In front of the iconic Oriental Pearl Tower, Chris Froome, Marcel Kittel, Alberto Contador and some of the World's best cyclists took a Tai-Chi lesson on stage as well as observing a Chinese Lion Dance performance.
Donning traditional robes, the riders were taken step by step through a Tai-Chi session with some riders picking it up faster than others.
When asked about the following day's race, the big name riders gave a variety of responses about racing in China.
Froome said 'the riders were all motivated to perform', Kittel was on a mission to bring some Chinese food back for his little brother and Barguil was happy to see the sun on a gorgeous day in a reputable smoggy environment.
The star of the show may well be Alberto Contador, who was once again riding a final farewell race.

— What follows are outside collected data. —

-- pv_equiv track=rewrite | github.com/adkinsrs/AdventOfCode2015 | 12_11.py | straight_sequence_present
-- ===== SOURCE A (Python) =====
-- letter_order = 'abcdefghjkmnpqrstuvwxyz'
--
-- def straight_sequence_present(string):
-- 	for i in range(len(string)):
-- 		try:
-- 			trio = ''.join([string[i], string[i+1], string[i+2]])
-- 			if trio in letter_order:
-- 				return True
-- 		except IndexError:
-- 			continue
-- 	return False
-- ===== SOURCE B (Python) =====
-- letter_order = 'abcdefghjkmnpqrstuvwxyz'
--
-- _VALID_TRIOS = [letter_order[i:i+3] for i in range(len(letter_order) - 2)]
--
-- def straight_sequence_present(string):
-- 	return any(trio in string for trio in _VALID_TRIOS)
-- ===== Notes on version B (the rewrite author's own statement) =====
-- stated objective: faster
-- what changed: Instead of sliding a 3-char window over the input with Python-level indexing and testing each window for membership in letter_order, B precomputes the 21 valid straights once and tests each as a substring of the whole input, reversing which side is iterated.
import Mathlib
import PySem

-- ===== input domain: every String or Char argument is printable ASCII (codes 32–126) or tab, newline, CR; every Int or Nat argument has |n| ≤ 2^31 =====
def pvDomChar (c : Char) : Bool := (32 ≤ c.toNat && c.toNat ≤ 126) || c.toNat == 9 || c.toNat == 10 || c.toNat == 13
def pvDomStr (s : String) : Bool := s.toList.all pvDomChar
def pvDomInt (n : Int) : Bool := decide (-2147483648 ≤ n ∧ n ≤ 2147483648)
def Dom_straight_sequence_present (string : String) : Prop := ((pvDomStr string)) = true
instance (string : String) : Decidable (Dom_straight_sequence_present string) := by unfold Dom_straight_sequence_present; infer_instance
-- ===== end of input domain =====

-- B precomputes the 21 valid three-letter straights and tests each as a substring of the
-- input, instead of sliding a window over the input and testing membership in letter_order.


-- ===== PORT A =====
def letter_order : String := "abcdefghjkmnpqrstuvwxyz"

-- the loop body: read string[i], string[i+1], string[i+2] (IndexError → continue = false),
-- ''.join of the three one-char strings is String.mk [a, b, c], then test 'trio in letter_order'
def pvCheckAt (s : String) (i : Int) : Bool :=
  match PySem.Str.pyGet? s i, PySem.Str.pyGet? s (i + 1), PySem.Str.pyGet? s (i + 2) with
  | some a, some b, some c => PySem.Str.isIn (String.ofList [a, b, c]) letter_order
  | _, _, _ => false

def pvALoop (s : String) : List Int → Bool
  | [] => false
  | i :: rest => if pvCheckAt s i then true else pvALoop s rest

def straight_sequence_present (string : String) : Bool :=
  pvALoop string (PySem.List.pyRange 0 (PySem.Str.len string) 1)

-- ===== PORT B =====
-- [letter_order[i:i+3] for i in range(len(letter_order) - 2)]
def pvValidTrios : List String :=
  (PySem.List.pyRange 0 (PySem.Str.len letter_order - 2) 1).map
    (fun i => PySem.Str.slice letter_order (some i) (some (i + 3)))

def straight_sequence_present_alt (string : String) : Bool :=
  pvValidTrios.any (fun trio => PySem.Str.isIn trio string)

-- ===== PRECONDITION & SPEC =====
def Spec_straight_sequence_present (string : String) (out : Bool) : Prop := out = straight_sequence_present_alt string
instance (string : String) (out : Bool) : Decidable (Spec_straight_sequence_present string out) := by unfold Spec_straight_sequence_present; infer_instance

-- ===== CLAIM (what is proved, stated in full; the proofs are below) =====
def Claim_equal_straight_sequence_present : Prop := ∀ (string : String), Dom_straight_sequence_present string → Spec_straight_sequence_present string (straight_sequence_present string)

-- ===== LEMMAS AND PROOFS =====

lemma pvALoop_eq_any (s : String) (l : List Int) : pvALoop s l = l.any (pvCheckAt s) := by
  induction l with
  | nil => rfl
  | cons i rest ih => by_cases h : pvCheckAt s i = true <;> simp [pvALoop, h, ih]

lemma pvTake3_iff (l : List Char) (a b c : Char) :
    (l[0]? = some a ∧ l[1]? = some b ∧ l[2]? = some c) ↔ [a, b, c] <+: l := by
  constructor
  · rintro ⟨ha, hb, hc⟩
    rcases l with _ | ⟨x, _ | ⟨y, _ | ⟨z, t⟩⟩⟩ <;> simp_all [List.cons_prefix_cons]
  · rintro ⟨t, rfl⟩
    simp

lemma pvPrefix3_eq_take (l w : List Char) (h : w.length = 3) (hp : w <+: l) :
    w = l.take 3 := by
  have := List.prefix_iff_eq_take.mp hp
  rw [h] at this; exact this

-- characterisation of A: some window [a,b,c] of the input is an infix of letter_order
lemma pvA_iff (s : String) :
    straight_sequence_present s = true ↔
      ∃ i : Nat, ∃ a b c : Char,
        s.toList[i]? = some a ∧ s.toList[i+1]? = some b ∧ s.toList[i+2]? = some c ∧
        PySem.Chars.isIn [a, b, c] letter_order.toList = true := by
  unfold straight_sequence_present
  rw [pvALoop_eq_any, List.any_eq_true]
  constructor
  · rintro ⟨i, hmem, hchk⟩
    rw [PySem.List.mem_pyRange_one] at hmem
    obtain ⟨h0, _⟩ := hmem
    unfold pvCheckAt at hchk
    rcases ha : PySem.Str.pyGet? s i with _ | a <;> rw [ha] at hchk
    · simp at hchk
    rcases hb : PySem.Str.pyGet? s (i+1) with _ | b <;> rw [hb] at hchk
    · simp at hchk
    rcases hc : PySem.Str.pyGet? s (i+2) with _ | c <;> rw [hc] at hchk
    · simp at hchk
    refine ⟨i.toNat, a, b, c, ?_, ?_, ?_, ?_⟩
    · rw [← PySem.Str.pyGet?_natCast, Int.toNat_of_nonneg h0]; exact ha
    · rw [← PySem.Str.pyGet?_natCast]; push_cast [Int.toNat_of_nonneg h0]; exact hb
    · rw [← PySem.Str.pyGet?_natCast]; push_cast [Int.toNat_of_nonneg h0]; exact hc
    · simpa using hchk
  · rintro ⟨i, a, b, c, ha, hb, hc, hin⟩
    have hlen : i < s.toList.length := (List.getElem?_eq_some_iff.mp ha).1
    refine ⟨(i : Int), ?_, ?_⟩
    · rw [PySem.List.mem_pyRange_one]
      constructor
      · exact Int.ofNat_nonneg i
      · simpa [PySem.Str.len] using Int.ofNat_lt.mpr hlen
    · unfold pvCheckAt
      have ha' : PySem.Str.pyGet? s (i : Int) = some a := by
        rw [PySem.Str.pyGet?_natCast]; exact ha
      have hb' : PySem.Str.pyGet? s ((i : Int) + 1) = some b := by
        have : ((i : Int) + 1) = ((i + 1 : Nat) : Int) := by push_cast; ring
        rw [this, PySem.Str.pyGet?_natCast]; exact hb
      have hc' : PySem.Str.pyGet? s ((i : Int) + 2) = some c := by
        have : ((i : Int) + 2) = ((i + 2 : Nat) : Int) := by push_cast; ring
        rw [this, PySem.Str.pyGet?_natCast]; exact hc
      rw [ha', hb', hc']
      simpa using hin

lemma pvSliceTrio (k : Nat) :
    (PySem.Str.slice letter_order (some (k : Int)) (some ((k : Int) + 3))).toList
      = (letter_order.toList.drop k).take 3 := by
  rw [PySem.Str.toList_slice, PySem.Chars.slice_eq_listSlice]
  have h3 : ((k : Int) + 3) = ((k : Int) + ((3 : Nat) : Int)) := by norm_num
  rw [h3, PySem.List.slice_natCast_add]

-- characterisation of B: some of the 21 trios of letter_order is an infix of the input
lemma pvB_iff (s : String) :
    straight_sequence_present_alt s = true ↔
      ∃ j : Nat, j < 21 ∧
        PySem.Chars.isIn ((letter_order.toList.drop j).take 3) s.toList = true := by
  unfold straight_sequence_present_alt pvValidTrios
  rw [List.any_eq_true]
  have hlen : PySem.Str.len letter_order - 2 = (21 : Int) := by decide
  rw [hlen]
  constructor
  · rintro ⟨t, ht, hin⟩
    rw [List.mem_map] at ht
    obtain ⟨j, hj, rfl⟩ := ht
    rw [PySem.List.mem_pyRange_one] at hj
    obtain ⟨h0, h21⟩ := hj
    refine ⟨j.toNat, ?_, ?_⟩
    · omega
    · obtain ⟨k, rfl⟩ : ∃ k : Nat, j = (k : Int) := ⟨j.toNat, by omega⟩
      rw [PySem.Str.isIn_eq, pvSliceTrio] at hin
      simpa using hin
  · rintro ⟨j, hj, hin⟩
    refine ⟨PySem.Str.slice letter_order (some (j : Int)) (some ((j : Int) + 3)), ?_, ?_⟩
    · rw [List.mem_map]
      refine ⟨(j : Int), ?_, rfl⟩
      rw [PySem.List.mem_pyRange_one]
      constructor
      · exact Int.ofNat_nonneg j
      · exact_mod_cast hj
    · rw [PySem.Str.isIn_eq, pvSliceTrio]
      exact hin

-- the bridge between the two characterisations
lemma pvMain (s : String) :
    straight_sequence_present s = straight_sequence_present_alt s := by
  rcases hB : straight_sequence_present_alt s with _ | _
  · -- B = false: show A = false, i.e. A ≠ true
    rw [Bool.eq_false_iff]
    intro hA
    rw [pvA_iff] at hA
    obtain ⟨i, a, b, c, ha, hb, hc, hin⟩ := hA
    -- [a,b,c] is a prefix of letter_order.drop j for some j, and of s.drop i
    rw [← PySem.Chars.exists_prefix_drop_iff_isIn] at hin
    obtain ⟨j, hjpre⟩ := hin
    have hLOlen : letter_order.toList.length = 23 := by decide
    have hjlen : j + 3 ≤ letter_order.toList.length := by
      have := hjpre.length_le
      simp [hLOlen] at this ⊢
      omega
    have htrio : [a, b, c] = (letter_order.toList.drop j).take 3 := by
      apply pvPrefix3_eq_take _ _ (by simp) hjpre
    have hspre : [a, b, c] <+: s.toList.drop i := by
      rw [← pvTake3_iff]
      simp only [List.getElem?_drop]
      exact ⟨ha, hb, hc⟩
    have hBtrue : straight_sequence_present_alt s = true := by
      rw [pvB_iff]
      refine ⟨j, by omega, ?_⟩
      rw [← PySem.Chars.exists_prefix_drop_iff_isIn]
      exact ⟨i, htrio ▸ hspre⟩
    rw [hB] at hBtrue; exact absurd hBtrue (by simp)
  · -- B = true: show A = true
    rw [pvB_iff] at hB
    obtain ⟨j, hj, hin⟩ := hB
    rw [← PySem.Chars.exists_prefix_drop_iff_isIn] at hin
    obtain ⟨i, hipre⟩ := hin
    have hLOlen : letter_order.toList.length = 23 := by decide
    have hlen3 : ((letter_order.toList.drop j).take 3).length = 3 := by
      rw [List.length_take, List.length_drop, hLOlen]; omega
    obtain ⟨a, b, c, habc⟩ := List.length_eq_three.mp hlen3
    rw [pvA_iff]
    rw [habc] at hipre
    have := (pvTake3_iff (s.toList.drop i) a b c).mpr hipre
    simp only [List.getElem?_drop] at this
    refine ⟨i, a, b, c, this.1, this.2.1, this.2.2, ?_⟩
    rw [← PySem.Chars.exists_prefix_drop_iff_isIn]
    exact ⟨j, habc ▸ List.take_prefix 3 _⟩

-- ===== VERDICT (by name: the statement is the Claim_ definition above) =====
theorem straight_sequence_present_spec : Claim_equal_straight_sequence_present := by
  intro s _
  unfold Spec_straight_sequence_present
  exact pvMain s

Following on from the past criteriums that have been staged in Saitama, Japan in previous years this is the first event of its type organised by ASO to be held in China. With a number of riders travelling on to Japan for a similar race next Saturday.
It seemed as though Warren Barguil tempted fate with the good weather, as the riders woke to traditional foggy Chinese weather on Sunday morning.
The race consisted of four-man teams from six WorldTour teams as well as a selection of Chinese riders. Completing 20 laps of the 3km city circuit to make up the 60km race distance.
Some of the unique factors of the criterium included a points classification within the race itself, with points on offer during intermediate sprints at the end of the 4th, 8th, 12th and 16th lap and a team classification that will be given to the best two finishing riders on a team.
There was also a reappearance of the classification jerseys from the Tour de France. With Chris Froome wearing the yellow jersey and Warren Barguil donning the polka dot jersey and the red combatively number once again.
With a number of constant breakaways unable to secure a stable time gap on the peloton, thanks in part to the regular sprint intervals, Alberto Contador tried to animate the race for one last time.
Alas, it was to bring no podium success for the Spaniard who finished fourth but did secure the combativity prize, a fitting sign off to the way he has ridden his entire career.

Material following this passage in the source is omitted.